-- pv_equiv track=rewrite | github.com/udisinghania/University-CodeSprint-4-solutions | max permutation/mp.py | maximumPermutation
-- ===== SOURCE A (Python) =====
-- def maximumPermutation(w, s):
--     # Return the string representing the answer.
--     r=list(w)
--     t=list(s)
--     f=0
--     for i in range (len(r)):
--         if r.count(r[i])<=t.count(r[i]):
--             f=f+1
--     if f!=len(r):
--         return '-1';
--     else:
--
--         return w;
-- ===== SOURCE B (Python) =====
-- def maximumPermutation(w, s):
--     # Consume a pool: remove one occurrence of each char of w from a copy of s.
--     pool = list(s)
--     for c in w:
--         if c in pool:
--             pool.remove(c)
--         else:
--             return '-1'
--     return w
-- ===== Notes on version B (the rewrite author's own statement) =====
-- stated objective: alternative
-- what changed: Replaces A's per-position loop, which fully re-counts the current character in both w and s at every index, with a pool-consumption algorithm: copy s into a pool, remove one occurrence of each character of w, and fail at the first impossible removal; no frequency counts are computed at all.
import Mathlib
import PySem

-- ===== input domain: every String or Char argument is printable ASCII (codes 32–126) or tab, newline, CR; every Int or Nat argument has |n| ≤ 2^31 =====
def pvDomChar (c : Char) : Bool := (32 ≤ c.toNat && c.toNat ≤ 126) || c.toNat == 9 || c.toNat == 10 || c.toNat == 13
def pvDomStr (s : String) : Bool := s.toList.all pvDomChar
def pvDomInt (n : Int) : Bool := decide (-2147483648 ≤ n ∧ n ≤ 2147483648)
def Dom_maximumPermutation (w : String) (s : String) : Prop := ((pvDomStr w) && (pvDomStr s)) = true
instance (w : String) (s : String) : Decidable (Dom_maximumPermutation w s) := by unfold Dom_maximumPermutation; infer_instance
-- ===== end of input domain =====

-- B replaces A's per-position count comparisons by consuming a pool: remove one occurrence
-- of each char of w from a copy of s, failing on the first impossible removal (alternative).

-- ===== PORT A =====
def maximumPermutation (w : String) (s : String) : String :=
  let r := w.toList
  let t := s.toList
  let f : Int := (PySem.List.pyRange 0 (r.length : Int) 1).foldl
    (fun f i =>
      if PySem.List.count r (PySem.List.pyGetD r i ' ') ≤ PySem.List.count t (PySem.List.pyGetD r i ' ')
      then f + 1 else f) 0
  if f ≠ (r.length : Int) then "-1" else w

-- ===== PORT B =====
-- the loop of Source B: remove each char of w from the pool, early-return false on failure
def mpConsume : List Char → List Char → Bool
  | [], _ => true
  | c :: ws, pool => if c ∈ pool then mpConsume ws (pool.erase c) else false

def maximumPermutation_alt (w : String) (s : String) : String :=
  if mpConsume w.toList s.toList then w else "-1"

-- ===== PRECONDITION & SPEC =====
def Spec_maximumPermutation (w : String) (s : String) (out : String) : Prop := out = maximumPermutation_alt w s
instance (w : String) (s : String) (out : String) : Decidable (Spec_maximumPermutation w s out) := by unfold Spec_maximumPermutation; infer_instance

-- ===== CLAIM (what is proved, stated in full; the proofs are below) =====
def Claim_equal_maximumPermutation : Prop := ∀ (w : String) (s : String), Dom_maximumPermutation w s → Spec_maximumPermutation w s (maximumPermutation w s)

-- ===== LEMMAS AND PROOFS =====

-- A's loop counts the positions whose char has enough copies in s; it reduces to the
-- predicate "every char of w occurs in s at least as often as in w".
lemma mp_a_eq (w s : String) :
    maximumPermutation w s =
      (if ∀ c ∈ w.toList, w.toList.count c ≤ s.toList.count c then w else "-1") := by
  show (if (PySem.List.pyRange 0 (w.toList.length : Int) 1).foldl
      (fun f i =>
        if PySem.List.count w.toList (PySem.List.pyGetD w.toList i ' ') ≤
            PySem.List.count s.toList (PySem.List.pyGetD w.toList i ' ')
        then f + 1 else f) 0 ≠ (w.toList.length : Int) then "-1" else w) = _
  rw [PySem.List.foldl_pyRange_zero_pyGetD' w.toList ' '
    (fun f c => if PySem.List.count w.toList c ≤ PySem.List.count s.toList c then f + 1 else f) 0]
  rw [PySem.List.foldl_ite_add_one (fun c => PySem.List.count w.toList c ≤ PySem.List.count s.toList c)]
  by_cases h : ∀ c ∈ w.toList, w.toList.count c ≤ s.toList.count c
  · have hc : w.toList.countP
        (fun c => decide (PySem.List.count w.toList c ≤ PySem.List.count s.toList c)) = w.toList.length :=
      List.countP_eq_length.mpr (fun a ha => by simpa using h a ha)
    simp [PySem.List.count_eq] at hc
    simp [hc]
    intro x hx hlt
    exact absurd hlt (not_lt.mpr (h x hx))
  · have hc : w.toList.countP
        (fun c => decide (PySem.List.count w.toList c ≤ PySem.List.count s.toList c)) ≠ w.toList.length :=
      fun he => h (by simpa using List.countP_eq_length.mp he)
    simp [PySem.List.count_eq] at hc
    simp [h]
    intro he
    exact absurd he hc

-- B's pool consumption succeeds iff every char is needed no more often than it is available.
lemma mpConsume_iff (w : List Char) : ∀ pool : List Char,
    mpConsume w pool = true ↔ ∀ d : Char, w.count d ≤ pool.count d := by
  induction w with
  | nil => intro pool; simp [mpConsume]
  | cons c ws ih =>
    intro pool
    simp only [mpConsume]
    by_cases hm : c ∈ pool
    · rw [if_pos hm, ih]
      have hcp : 1 ≤ pool.count c := List.one_le_count_iff.mpr hm
      constructor
      · intro h d
        have hd := h d
        rw [List.count_erase] at hd
        simp only [List.count_cons, beq_iff_eq] at hd ⊢
        by_cases hdc : d = c
        · subst hdc; simp at hd ⊢; omega
        · simp [Ne.symm hdc] at hd ⊢; omega
      · intro h d
        have hd := h d
        rw [List.count_erase]
        simp only [List.count_cons, beq_iff_eq] at hd ⊢
        by_cases hdc : d = c
        · subst hdc; simp at hd ⊢; omega
        · simp [Ne.symm hdc] at hd ⊢; omega
    · rw [if_neg hm]
      constructor
      · intro h; exact absurd h (by simp)
      · intro h
        have h0 : pool.count c = 0 := List.count_eq_zero.mpr hm
        have hc := h c
        rw [h0, List.count_cons_self] at hc
        omega

lemma mp_b_eq (w s : String) :
    maximumPermutation_alt w s =
      (if ∀ c ∈ w.toList, w.toList.count c ≤ s.toList.count c then w else "-1") := by
  unfold maximumPermutation_alt
  congr 1
  simp only [eq_iff_iff, mpConsume_iff w.toList s.toList]
  constructor
  · intro h c _; exact h c
  · intro h d
    by_cases hd : d ∈ w.toList
    · exact h d hd
    · simp [List.count_eq_zero.mpr hd]

-- ===== VERDICT (by name: the statement is the Claim_ definition above) =====
theorem maximumPermutation_spec : Claim_equal_maximumPermutation := by
  intro w s _
  unfold Spec_maximumPermutation
  rw [mp_a_eq, mp_b_eq]
def soundS : Nat → String
  | 0 => "aya"
  | 1 => "ye"
  | 2 => "woo"
  | _ => "ma"

-- the unique sound (if any) that the word starts with, and the rest
def mu (cs : List Char) : Option (Nat × List Char) :=
  if ['a','y','a'] <+: cs then some (0, cs.drop 3)
  else if ['y','e'] <+: cs then some (1, cs.drop 2)
  else if ['w','o','o'] <+: cs then some (2, cs.drop 3)
  else if ['m','a'] <+: cs then some (3, cs.drop 2)
  else none

lemma mu_some_len {cs : List Char} {m : Nat} {r : List Char} (h : mu cs = some (m, r)) :
    r.length + 2 ≤ cs.length := by
  unfold mu at h
  split_ifs at h with h0 h1 h2 h3
  · obtain ⟨t, rfl⟩ := h0; cases h; simp
  · obtain ⟨t, rfl⟩ := h1; cases h; simp
  · obtain ⟨t, rfl⟩ := h2; cases h; simp
  · obtain ⟨t, rfl⟩ := h3; cases h; simp

-- the residual word A's interleaved loop leaves, computed sequentially
def seqRes (cs : List Char) (p : Int) : List Char :=
  match h : mu cs with
  | none => cs
  | some (m, r) => if (m : Int) = p then cs else seqRes r m
termination_by cs.length
decreasing_by have := mu_some_len h; omega

lemma mu_nil : mu [] = none := by decide

lemma find_zero_iff (cs sub : List Char) : PySem.Chars.find cs sub = 0 ↔ sub <+: cs := by
  constructor
  · intro h
    have hs := PySem.Chars.find_spec (s := cs) (sub := sub) (by omega)
    simpa [h] using hs.1
  · intro h
    have hne : PySem.Chars.find cs sub ≠ -1 := (PySem.Chars.find_ne_neg_one_iff cs sub).2 h.isInfix
    have h0 : 0 ≤ PySem.Chars.find cs sub := by
      have := PySem.Chars.neg_one_le_find cs sub; omega
    have hs := PySem.Chars.find_spec (s := cs) (sub := sub) h0
    by_contra hne0
    have hlt : 0 < (PySem.Chars.find cs sub).toNat := by omega
    exact hs.2 0 hlt (by simpa using h)

lemma head_of_prefix {a : Char} {t cs : List Char} (h : (a :: t) <+: cs) :
    cs.head? = some a := by
  obtain ⟨u, rfl⟩ := h; rfl

lemma mu_none_facts {cs : List Char} (h : mu cs = none) :
    ∀ i, i < 4 → ¬ soundL i <+: cs := by
  unfold mu at h
  split_ifs at h with h0 h1 h2 h3
  intro i hi
  interval_cases i <;> simpa [soundL]

lemma mu_some_facts {cs : List Char} {m : Nat} {r : List Char} (h : mu cs = some (m, r)) :
    m < 4 ∧ soundL m <+: cs ∧ r = cs.drop (soundL m).length ∧
      (∀ i, i < 4 → i ≠ m → ¬ soundL i <+: cs) := by
  unfold mu at h
  split_ifs at h with h0 h1 h2 h3 <;> cases h
  · refine ⟨by omega, h0, by simp [soundL], ?_⟩
    intro i hi hne
    have hh := head_of_prefix h0
    interval_cases i <;> simp_all [soundL] <;> intro hp <;>
      simp [head_of_prefix hp] at hh
  · refine ⟨by omega, h1, by simp [soundL], ?_⟩
    intro i hi hne
    have hh := head_of_prefix h1
    interval_cases i <;> simp_all [soundL] <;> intro hp <;>
      simp [head_of_prefix hp] at hh
  · refine ⟨by omega, h2, by simp [soundL], ?_⟩
    intro i hi hne
    have hh := head_of_prefix h2
    interval_cases i <;> simp_all [soundL] <;> intro hp <;>
      simp [head_of_prefix hp] at hh
  · refine ⟨by omega, h3, by simp [soundL], ?_⟩
    intro i hi hne
    have hh := head_of_prefix h3
    interval_cases i <;> simp_all [soundL] <;> intro hp <;>
      simp [head_of_prefix hp] at hh

-- the port's prefix test, for each concrete sound index
lemma test0_iff (w : String) :
    (PySem.Str.find w (PySem.List.pyGetD canPronounce (0 : Int) "") = 0) ↔ soundL 0 <+: w.toList := by
  have e : PySem.List.pyGetD canPronounce (0 : Int) "" = "aya" := by decide
  have e2 : "aya".toList = soundL 0 := by decide
  rw [e, PySem.Str.find_eq, e2]; exact find_zero_iff _ _

lemma test1_iff (w : String) :
    (PySem.Str.find w (PySem.List.pyGetD canPronounce (1 : Int) "") = 0) ↔ soundL 1 <+: w.toList := by
  have e : PySem.List.pyGetD canPronounce (1 : Int) "" = "ye" := by decide
  have e2 : "ye".toList = soundL 1 := by decide
  rw [e, PySem.Str.find_eq, e2]; exact find_zero_iff _ _

lemma test2_iff (w : String) :
    (PySem.Str.find w (PySem.List.pyGetD canPronounce (2 : Int) "") = 0) ↔ soundL 2 <+: w.toList := by
  have e : PySem.List.pyGetD canPronounce (2 : Int) "" = "woo" := by decide
  have e2 : "woo".toList = soundL 2 := by decide
  rw [e, PySem.Str.find_eq, e2]; exact find_zero_iff _ _

lemma test3_iff (w : String) :
    (PySem.Str.find w (PySem.List.pyGetD canPronounce (3 : Int) "") = 0) ↔ soundL 3 <+: w.toList := by
  have e : PySem.List.pyGetD canPronounce (3 : Int) "" = "ma" := by decide
  have e2 : "ma".toList = soundL 3 := by decide
  rw [e, PySem.Str.find_eq, e2]; exact find_zero_iff _ _

lemma seqRes_none {cs : List Char} (p : Int) (h : mu cs = none) : seqRes cs p = cs := by
  unfold seqRes; split <;> simp_all

lemma seqRes_some {cs r : List Char} {m : Nat} (p : Int) (h : mu cs = some (m, r)) :
    seqRes cs p = if (m : Int) = p then cs else seqRes r m := by
  conv_lhs => rw [seqRes.eq_def]
  split <;> simp_all

-- stripping a matched sound, on the list side
lemma slice_drop (w : String) (k : Nat) :
    (PySem.Str.slice w (some (k : Int)) none).toList = w.toList.drop k := by
  simp [PySem.List.slice_from_natCast]

-- solForA step lemmas
lemma forA_skip (i : Int) (rest : List Int) (d : Bool) (w : String) (p : Int)
    (h : ¬ PySem.Str.find w (PySem.List.pyGetD canPronounce i "") = 0) :
    solForA (i :: rest) d w p = solForA rest d w p := by
  simp only [solForA]
  rw [if_neg h]

lemma forA_hit_ne (i : Int) (rest : List Int) (d : Bool) (w : String) (p : Int)
    (h : PySem.Str.find w (PySem.List.pyGetD canPronounce i "") = 0) (hne : i ≠ p) :
    solForA (i :: rest) d w p =
      solForA rest false
        (PySem.Str.slice w (some (PySem.Str.len (PySem.List.pyGetD canPronounce i ""))) none) i := by
  simp only [solForA]
  rw [if_pos h, if_pos hne]

lemma forA_hit_eq (i : Int) (rest : List Int) (d : Bool) (w : String) (p : Int)
    (h : PySem.Str.find w (PySem.List.pyGetD canPronounce i "") = 0) (heq : i = p) :
    solForA (i :: rest) d w p = (d, w, p) := by
  simp only [solForA]
  rw [if_pos h, if_neg (fun hn : i ≠ p => hn heq)]

lemma forA_fst_false (l : List Int) (w : String) (p : Int) :
    (solForA l false w p).1 = false := by
  induction l generalizing w p with
  | nil => rfl
  | cons i rest ih =>
    simp only [solForA]
    split_ifs <;> simp [ih]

——————————

Give only the lines from the one holding "lemma test0_iff (w" through the one holding "lemma test1_iff (w", each restated exactly as it appears above.

### YOUR RESPONSE
lemma test0_iff (w : String) :
    (PySem.Str.find w (PySem.List.pyGetD canPronounce (0 : Int) "") = 0) ↔ soundL 0 <+: w.toList := by
  have e : PySem.List.pyGetD canPronounce (0 : Int) "" = "aya" := by decide
  have e2 : "aya".toList = soundL 0 := by decide
  rw [e, PySem.Str.find_eq, e2]; exact find_zero_iff _ _

lemma test1_iff (w : String) :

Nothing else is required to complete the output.